Closed nik-sharky closed 6 years ago

orgua commented 6 years ago

please have a look at the already existing example: /examples/DS2502_DELLCHG

nik-sharky commented 6 years ago

please have a look at the already existing example: /examples/DS2502_DELLCHG does that work for you as well? i think it is a much cleaner solution

Hi,

I start from this example, but it doesn't work :(. Charger still Unknown, can get and send You dumps from logic analyzer for it when have time, think that problem is in duty() of DS2502. With modified Kindi's DellAC charger emulation start works well and detected as 130W original Dell.

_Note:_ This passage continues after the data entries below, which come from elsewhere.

-- pv_equiv track=rewrite | github.com/BLANC348/A-Tune | analysis/plugin/configurator/bootloader/bootutils.py | get_keypos
-- ===== SOURCE A (Python) =====
-- def get_keypos(str, key):
--     keys = [" " + key + "=", " " + key + " ", " " + key + "\n"]
--     ret = []
--     for k in keys:
--         pos = str.rfind(k)
--         if pos != -1:
--             pos += 1
--         ret.append(pos)
--     return max(ret)
-- ===== SOURCE B (Python) =====
-- def get_keypos(str, key):
--     # Single left-to-right scan: rightmost occurrence of " "+key followed by
--     # '=', ' ' or '\n' (the three variants A probes with separate rfinds).
--     target = " " + key
--     m = len(target)
--     best = -1
--     start = 0
--     while True:
--         i = str.find(target, start)
--         if i == -1:
--             return best
--         j = i + m
--         if j < len(str) and str[j] in ("=", " ", "\n"):
--             best = i + 1
--         start = i + 1
-- ===== Notes on version B (the rewrite author's own statement) =====
-- stated objective: alternative
-- what changed: A runs three separate library rfind scans (one per variant " "+key+c for c in '=', ' ', '\n') and takes the max; B does a single left-to-right find loop for the shared prefix " "+key and keeps the last match whose following character is one of the three terminators.
import Mathlib
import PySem

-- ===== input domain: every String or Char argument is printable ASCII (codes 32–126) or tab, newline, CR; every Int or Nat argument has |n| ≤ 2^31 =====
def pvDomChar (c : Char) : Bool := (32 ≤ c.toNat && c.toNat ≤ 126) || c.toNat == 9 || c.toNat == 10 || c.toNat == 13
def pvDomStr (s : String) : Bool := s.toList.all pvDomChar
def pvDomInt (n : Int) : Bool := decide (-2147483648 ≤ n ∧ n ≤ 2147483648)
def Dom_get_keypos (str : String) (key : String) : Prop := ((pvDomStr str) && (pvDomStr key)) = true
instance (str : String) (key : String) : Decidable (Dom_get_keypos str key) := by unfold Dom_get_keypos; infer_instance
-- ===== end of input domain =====

-- B replaces A's three library rfind scans + max by one manual left-to-right scan for
-- the shared prefix " "+key with a terminator-character test (objective: alternative).

-- ===== PORT A =====
-- A: keys = [" "+key+"=", " "+key+" ", " "+key+"\n"]; for each, pos = str.rfind(k),
-- +1 if found, appended to ret; return max(ret). Concatenation done on char lists
-- (PySem string functions are defined on List Char). The .getD 0 only totalises
-- max(ret): ret always has three elements.
def get_keypos (str : String) (key : String) : Int :=
  let keys : List (List Char) :=
    [' ' :: key.toList ++ ['='], ' ' :: key.toList ++ [' '], ' ' :: key.toList ++ ['\n']]
  let ret : List Int := keys.foldl (fun r k =>
    let pos := PySem.Chars.rfind str.toList k
    let pos := if pos ≠ -1 then pos + 1 else pos
    r ++ [pos]) []
  (PySem.List.max? ret id).getD 0

-- ===== PORT B =====
-- Source B: `j < len(str) and str[j] in ("=", " ", "\n")`
def gkTermOk : Option Char → Bool
  | some c => c == '=' || c == ' ' || c == '\n'
  | none => false

-- Source B's `while True` loop; fuel `cs.length + 1` only totalises it (start grows by ≥ 1
-- each iteration and a start past the end ends the loop).
def gkGo (cs target : List Char) (m : Nat) : Nat → Nat → Int → Int
  | 0, _, best => best
  | fuel + 1, start, best =>
    let i := PySem.Chars.findFrom cs target (start : Int) none
    if i = -1 then best
    else
      let j := i.toNat + m
      let best' := if gkTermOk cs[j]? then i + 1 else best
      gkGo cs target m fuel (i.toNat + 1) best'

def get_keypos_alt (str : String) (key : String) : Int :=
  let target := ' ' :: key.toList
  let m := target.length
  let cs := str.toList
  gkGo cs target m (cs.length + 1) 0 (-1)

-- ===== PRECONDITION & SPEC =====
def Spec_get_keypos (str : String) (key : String) (out : Int) : Prop := out = get_keypos_alt str key
instance (str : String) (key : String) (out : Int) : Decidable (Spec_get_keypos str key out) := by unfold Spec_get_keypos; infer_instance

-- ===== CLAIM (what is proved, stated in full; the proofs are below) =====
def Claim_equal_get_keypos : Prop := ∀ (str : String) (key : String), Dom_get_keypos str key → Spec_get_keypos str key (get_keypos str key)

-- ===== LEMMAS AND PROOFS =====

-- "last hit + 1" fold both programs reduce to
def gkF (H : Nat → Bool) (b : Int) (l : List Nat) : Int :=
  l.foldl (fun b j => if H j then (j : Int) + 1 else b) b

lemma gkF_no_hit (H : Nat → Bool) (b : Int) (l : List Nat)
    (h : ∀ j ∈ l, H j = false) : gkF H b l = b := by
  induction l generalizing b with
  | nil => rfl
  | cons x xs ih =>
      simp only [gkF, List.foldl_cons] at *
      rw [h x (by simp)]
      simpa using ih b (fun j hj => h j (by simp [hj]))

lemma gkF_max (P Q : Nat → Bool) (s l : Nat) (b1 b2 : Int)
    (h1 : b1 ≤ s) (h2 : b2 ≤ s) :
    max (gkF P b1 (List.range' s l)) (gkF Q b2 (List.range' s l))
      = gkF (fun j => P j || Q j) (max b1 b2) (List.range' s l) := by
  induction l generalizing s b1 b2 with
  | zero => simp [gkF]
  | succ n ih =>
      rw [List.range'_succ]
      simp only [gkF, List.foldl_cons] at *
      have step : max (if P s then (s : Int) + 1 else b1) (if Q s then (s : Int) + 1 else b2)
          = if P s || Q s then (s : Int) + 1 else max b1 b2 := by
        by_cases hP : P s <;> by_cases hQ : Q s <;> simp [hP, hQ] <;> omega
      rw [← step]
      exact ih (s + 1) _ _ (by split <;> omega) (by split <;> omega)

-- A's per-key value (rfind, then +1 if found) as the fold
lemma gk_rfind_go (cs p : List Char) (n : Nat) :
    (if PySem.Chars.rfind.go cs p n ≠ -1 then PySem.Chars.rfind.go cs p n + 1
     else PySem.Chars.rfind.go cs p n)
      = gkF (fun j => p.isPrefixOf (cs.drop j)) (-1) (List.range (n + 1)) := by
  induction n with
  | zero =>
      simp only [PySem.Chars.rfind.go, gkF, List.range_succ, List.range_zero,
        List.nil_append, List.foldl_cons, List.foldl_nil]
      split <;> simp_all
  | succ n ih =>
      rw [List.range_succ, gkF, List.foldl_append, List.foldl_cons, List.foldl_nil, ← gkF,
        ← ih]
      by_cases h : p.isPrefixOf (cs.drop (n + 1)) = true
      · simp only [PySem.Chars.rfind.go, h, if_pos]
        rw [if_pos (by push_cast; omega)]
      · simp only [PySem.Chars.rfind.go, h, if_false, Bool.false_eq_true]

lemma gk_prefix_drop_infix {l u : List Char} {d : Nat} (h : l <+: u.drop d) :
    l <:+: u := by
  obtain ⟨t, ht⟩ := h
  exact ⟨u.take d, t, by rw [List.append_assoc, ht, List.take_append_drop]⟩

lemma gk_append_singleton_prefix (p u : List Char) (c : Char) :
    (p ++ [c]) <+: u ↔ p <+: u ∧ u[p.length]? = some c := by
  constructor
  · intro h
    obtain ⟨t, ht⟩ := h
    refine ⟨⟨c :: t, by simpa using ht⟩, ?_⟩
    rw [← ht]
    simp
  · rintro ⟨hp, hc⟩
    rw [List.prefix_iff_eq_take] at hp ⊢
    rw [List.length_append, List.length_cons, List.length_nil, List.take_add_one, ← hp, hc]
    rfl

-- the three patterns' disjunction is B's combined test
lemma gk_three_eq (cs target : List Char) (j : Nat) :
    (((target ++ ['=']).isPrefixOf (cs.drop j) || (target ++ [' ']).isPrefixOf (cs.drop j))
      || (target ++ ['\n']).isPrefixOf (cs.drop j))
      = (target.isPrefixOf (cs.drop j) && gkTermOk cs[j + target.length]?) := by
  have hkey : ∀ c : Char, (target ++ [c]).isPrefixOf (cs.drop j)
      = (target.isPrefixOf (cs.drop j) && cs[j + target.length]? == some c) := by
    intro c
    rw [Bool.eq_iff_iff]
    simp only [List.isPrefixOf_iff_prefix, Bool.and_eq_true, beq_iff_eq]
    rw [gk_append_singleton_prefix, List.getElem?_drop]
  rw [hkey, hkey, hkey]
  cases h : cs[j + target.length]? with
  | none => simp [gkTermOk]
  | some c => cases target.isPrefixOf (cs.drop j) <;> simp [gkTermOk]

-- B's loop computes the fold of the combined test over the remaining positions
lemma gkGo_eq (cs target : List Char) (hne : target ≠ []) :
    ∀ (fuel start : Nat) (best : Int), cs.length + 1 - start ≤ fuel →
    gkGo cs target target.length fuel start best
      = gkF (fun j => target.isPrefixOf (cs.drop j) && gkTermOk cs[j + target.length]?)
          best (List.range' start (cs.length + 1 - start)) := by
  intro fuel
  induction fuel with
  | zero =>
      intro start best h
      have h0 : cs.length + 1 - start = 0 := by omega
      simp [gkGo, h0, gkF]
  | succ fuel ih =>
      intro start best _
      by_cases hs : start ≤ cs.length
      · simp only [gkGo]
        by_cases hi : PySem.Chars.findFrom cs target (start : Int) none = -1
        · rw [if_pos hi, gkF_no_hit]
          intro j hj
          have hj' : start ≤ j := (List.mem_range'_1.mp hj).1
          rw [(PySem.Chars.findFrom_natCast_eq_neg_one_iff cs target start hs)] at hi
          simp only [Bool.and_eq_false_iff]
          left
          rw [← Bool.not_eq_true, List.isPrefixOf_iff_prefix]
          intro hpre
          exact hi (gk_prefix_drop_infix (d := j - start)
            (by rwa [List.drop_drop, Nat.add_sub_cancel' hj']))
        · rw [if_neg hi]
          obtain ⟨hle, hpre, hnone⟩ := PySem.Chars.findFrom_natCast_spec cs target start hs hi
          set i := PySem.Chars.findFrom cs target (start : Int) none with hidef
          have hi0 : 0 ≤ i := le_trans (by exact_mod_cast Nat.zero_le start) hle
          have hiN : (i.toNat : Int) = i := Int.toNat_of_nonneg hi0
          have hilt : i.toNat < cs.length := by
            rcases hpre with ⟨t, ht⟩
            have hlen : target.length + t.length = (cs.drop i.toNat).length := by
              rw [← ht]; simp
            rw [List.length_drop] at hlen
            have : 0 < target.length := List.length_pos_iff.mpr hne
            omega
          have hsi : start ≤ i.toNat := by omega
          rw [ih (i.toNat + 1) _ (by omega)]
          have hsplit : List.range' start (cs.length + 1 - start)
              = List.range' start (i.toNat - start) ++ i.toNat ::
                  List.range' (i.toNat + 1) (cs.length + 1 - (i.toNat + 1)) := by
            have e2 : cs.length + 1 - start = (i.toNat - start) + (cs.length + 1 - i.toNat) := by
              omega
            have e1 : start + 1 * (i.toNat - start) = i.toNat := by omega
            have e3 : cs.length + 1 - i.toNat = (cs.length + 1 - (i.toNat + 1)) + 1 := by omega
            rw [e2, ← List.range'_append, e1, e3, List.range'_succ]
          rw [hsplit]
          simp only [gkF, List.foldl_append, List.foldl_cons]
          congr 1
          have hfirst : List.foldl (fun b j =>
              if target.isPrefixOf (cs.drop j) && gkTermOk cs[j + target.length]? then (j:Int)+1 else b)
              best (List.range' start (i.toNat - start)) = best := by
            apply gkF_no_hit
            intro j hj
            obtain ⟨h1, h2⟩ := List.mem_range'_1.mp hj
            simp only [Bool.and_eq_false_iff]
            left
            rw [← Bool.not_eq_true, List.isPrefixOf_iff_prefix]
            exact hnone j h1 (by omega)
          rw [hfirst]
          have htrue : target.isPrefixOf (List.drop i.toNat cs) = true := by
            rw [List.isPrefixOf_iff_prefix]; exact hpre
          simp only [htrue, Bool.true_and]
          split
          · rw [hiN]
          · rfl
      · have h0 : cs.length + 1 - start = 0 := by omega
        have hneg : ¬((start : Int) < 0) := by omega
        have hlt : ((cs.length : Nat) : Int) < ((start : Nat) : Int) :=
          by exact_mod_cast (by omega : cs.length < start)
        simp only [gkGo, PySem.Chars.findFrom, if_neg hneg, if_pos hlt, h0, gkF,
          List.range'_zero, List.foldl_nil]
        simp

lemma gk_max3 (a b c : Int) :
    (PySem.List.max? [a, b, c] id).getD 0 = max (max a b) c := by
  simp only [PySem.List.max?, List.foldl, id]
  by_cases h1 : a < b <;> by_cases h2 : b < c <;> by_cases h3 : a < c <;>
    simp [h1, h2, h3] <;> omega

-- ===== VERDICT (by name: the statement is the Claim_ definition above) =====
theorem get_keypos_spec : Claim_equal_get_keypos := by
  intro str key _
  unfold Spec_get_keypos get_keypos get_keypos_alt
  set cs := str.toList
  set target := ' ' :: key.toList with htarget
  have hne : target ≠ [] := by simp [htarget]
  simp only [List.foldl_cons, List.foldl_nil, List.nil_append, List.cons_append,
    PySem.Chars.rfind]
  rw [gkGo_eq cs target hne (cs.length + 1) 0 (-1) (by omega)]
  rw [gk_max3, gk_rfind_go, gk_rfind_go, gk_rfind_go, List.range_eq_range']
  rw [gkF_max _ _ 0 (cs.length + 1) _ _ (by norm_num) (by norm_num)]
  rw [gkF_max _ _ 0 (cs.length + 1) _ _ (by norm_num) (by norm_num)]
  simp only [gk_three_eq, Nat.sub_zero]
  norm_num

Sorry for inappropriate Readme changes.

orgua commented 6 years ago

thanks for your feedback! i would rather do it right and use the original ds2502-code instead of a fast hack. i could imagine that the dell laptop asks for another memory-page. your hack always sends the same data. We have to find the right one and it should work. or the problem is totally unrelated. And yes, a dump can help a lot!

just to prevent other problems -> you can simplify the code of the example to:

#include "OneWireHub.h"
#include "DS2502.h"

constexpr uint8_t pin_onewire   { 8 };

constexpr uint8_t charger130W[4] = {0xFB, 0x31, 0x33, 0x30};  //130W
constexpr uint8_t charger090W[4] = {0xFB, 0x30, 0x39, 0x30};  //90W
constexpr uint8_t charger065W[4] = {0xFB, 0x30, 0x36, 0x36};  //65W

auto hub        = OneWireHub(pin_onewire);
auto dellCH    = DS2502( 0x28, 0x0D, 0x01, 0x08, 0x0B, 0x02, 0x0A);

void setup()
{
    Serial.begin(115200);
    Serial.println("OneWire-Hub DS2502 aka Dell Charger");

    // Setup OneWire
    hub.attach(dellCH);

    dellCHb.writeMemory(charger130W, sizeof(charger130W), 0x20); // write to bank 1
    dellCHb.setPageRedirection(0,1); // set memorybanks to all read from bank 1
    dellCHb.setPageRedirection(1,1);
    dellCHb.setPageRedirection(2,1);
    dellCHb.setPageRedirection(3,1);
}

void loop()
{
    // following function must be called periodically
    hub.poll();

}
orgua commented 6 years ago

oh wait, i see a problem! the ds2502 receives the cmd and the page (like in your code), but then my device sends the crc of the received three bytes! I have to check, but i think it will be 0xFB, IF we are lucky :-) this repeated 0xFB byte would confuse your laptop

orgua commented 6 years ago

funny to see how they encoded the wattage into the data. substract the 0x30 from each of the last three hex-numbers and you get each digit, except in the case of 65W, it seems so be 66W.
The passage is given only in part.